# Enigmatic Code

Programming Enigma Puzzles

## Enigma 999: Combined celebrations

From New Scientist #2154, 3rd October 1998 [link]

To celebrate next week’s 1000th edition of Enigma, we each made up an Enigma. Each one consisted of four clues leading to its own unique positive whole number answer. In each case none of the four clues was redundant. To avoid duplication, Keith made up his Enigma first and showed it to Susan before she made up hers.

The two Enigmas were meant to be printed side-by-side but the publishers have made a (rare) error and printed the clues in a string:

(A) It is a three-figure number;
(B) It is less than a thousand;
(C) It is a perfect square;
(D) It is a perfect cube;
(E) It has no repeated digits;
(F) The sum of its digits is a perfect square;
(G) The sum of its digits is a perfect cube;
(H) The sum of all the digits which are odd in Keith’s answer is the same as the sum of all the digits which are odd in Susan’s.

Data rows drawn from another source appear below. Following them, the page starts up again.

-- pv_equiv track=rewrite | github.com/zalavariandris/MyMaxScripts | SceneGraph.py | suffix_duplicates
-- ===== SOURCE A (Python) =====
-- from collections import Counter
--
-- def suffix_duplicates(names):
--     counter = Counter()
--     result = []
--
--     # append index suffix
--     for name in names:
--         counter[name] += 1
--         result.append(f"{name}({counter[name]})")
--
--     # remove suffix if occures only once
--     for i, name in enumerate(names):
--         if counter[name]<2:
--             result[i] = name
--     return result
-- ===== SOURCE B (Python) =====
-- def suffix_duplicates(names):
--     positions = {}
--     for i, name in enumerate(names):
--         positions.setdefault(name, []).append(i)
--     result = list(names)
--     for name, idxs in positions.items():
--         if len(idxs) > 1:
--             for k, i in enumerate(idxs, 1):
--                 result[i] = f"{name}({k})"
--     return result
-- ===== Notes on version B (the rewrite author's own statement) =====
-- stated objective: alternative
-- what changed: B groups the positions of each name into a dict in one pass and then scatters 1-based suffixes onto the positions of names occurring more than once, leaving other slots as the bare name; A instead suffixes every element with a running counter and then patches singleton slots back in a second enumerate pass.
import Mathlib
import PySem

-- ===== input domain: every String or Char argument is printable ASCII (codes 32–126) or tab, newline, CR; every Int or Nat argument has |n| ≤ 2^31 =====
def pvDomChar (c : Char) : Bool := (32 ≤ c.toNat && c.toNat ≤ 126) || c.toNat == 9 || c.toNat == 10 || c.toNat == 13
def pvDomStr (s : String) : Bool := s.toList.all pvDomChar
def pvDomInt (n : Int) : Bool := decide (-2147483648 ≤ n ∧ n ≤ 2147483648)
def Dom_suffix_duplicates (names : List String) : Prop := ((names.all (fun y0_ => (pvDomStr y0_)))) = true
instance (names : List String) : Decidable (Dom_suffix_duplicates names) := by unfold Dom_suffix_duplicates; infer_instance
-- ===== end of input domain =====

-- B groups each name's positions into a dict and scatters suffixes onto duplicate slots,
-- instead of A's suffix-everything running-counter pass plus index-patching second pass.

-- ===== PORT A =====
-- loop body of A's first pass: counter[name] += 1; result.append(f"{name}({counter[name]})")
def pvAStep (st : PySem.Dict String Int × List String) (name : String) :
    PySem.Dict String Int × List String :=
  let counter := st.1.modify name 0 (· + 1)
  (counter, st.2 ++ [name ++ "(" ++ PySem.Int.toStr (counter.getD name 0) ++ ")"])

def suffix_duplicates (names : List String) : List String :=
  let st := names.foldl pvAStep (PySem.Dict.empty, [])
  -- second pass: for i, name in enumerate(names): if counter[name] < 2: result[i] = name
  (PySem.List.enumerate names 0).foldl
    (fun (result : List String) p =>
      if st.1.getD p.2 0 < 2 then result.set p.1.toNat p.2 else result)
    st.2

-- ===== PORT B =====
-- positions.setdefault(name, []).append(i)  (setdefault-then-append = modify with append)
def pvGroup (d : PySem.Dict String (List Int)) (p : Int × String) :
    PySem.Dict String (List Int) :=
  d.modify p.2 [] (· ++ [p.1])

-- if len(idxs) > 1: for k, i in enumerate(idxs, 1): result[i] = f"{name}({k})"
def pvScatter (result : List String) (q : String × List Int) : List String :=
  if 1 < q.2.length then
    (PySem.List.enumerate q.2 1).foldl
      (fun r e => r.set e.2.toNat (q.1 ++ "(" ++ PySem.Int.toStr e.1 ++ ")")) result
  else result

def suffix_duplicates_alt (names : List String) : List String :=
  let positions := (PySem.List.enumerate names 0).foldl pvGroup PySem.Dict.empty
  -- result = list(names); then scatter over positions.items()
  positions.items.foldl pvScatter names

-- ===== PRECONDITION & SPEC =====
def Spec_suffix_duplicates (names : List String) (out : List String) : Prop := out = suffix_duplicates_alt names
instance (names : List String) (out : List String) : Decidable (Spec_suffix_duplicates names out) := by unfold Spec_suffix_duplicates; infer_instance

-- ===== CLAIM (what is proved, stated in full; the proofs are below) =====
def Claim_equal_suffix_duplicates : Prop := ∀ (names : List String), Dom_suffix_duplicates names → Spec_suffix_duplicates names (suffix_duplicates names)

-- ===== LEMMAS AND PROOFS =====

-- ---------- A-side characterisation ----------

-- counter update step of A's loop
def pvStep (d : PySem.Dict String Int) (n : String) : PySem.Dict String Int :=
  d.modify n 0 (· + 1)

Which four clues should have formed Keith’s Enigma, and what was the answer to Susan’s?

#### News

There are now 1300 Enigma puzzles available on the site (or at least 1300 posts in the enigma category). There are 492 Enigma puzzles remaining to post.

There are currently also 76 puzzles from the Tantalizer series, 75 from the Puzzle series and 13 from the new Puzzle # series of puzzles that have been published in New Scientist which together cover puzzles from 1975 to 2019 (albeit with some gaps).

I also notice that the enigma.py library is now 10 years old (according to the header in the file – the creation date given coincides with me buying a book on Python). In those 10 years it has grown considerably, in both functionality and size. I’m considering doing a few articles focussed on specific functionality that is available in the library.

[enigma999]

### 2 responses to “Enigma 999: Combined celebrations”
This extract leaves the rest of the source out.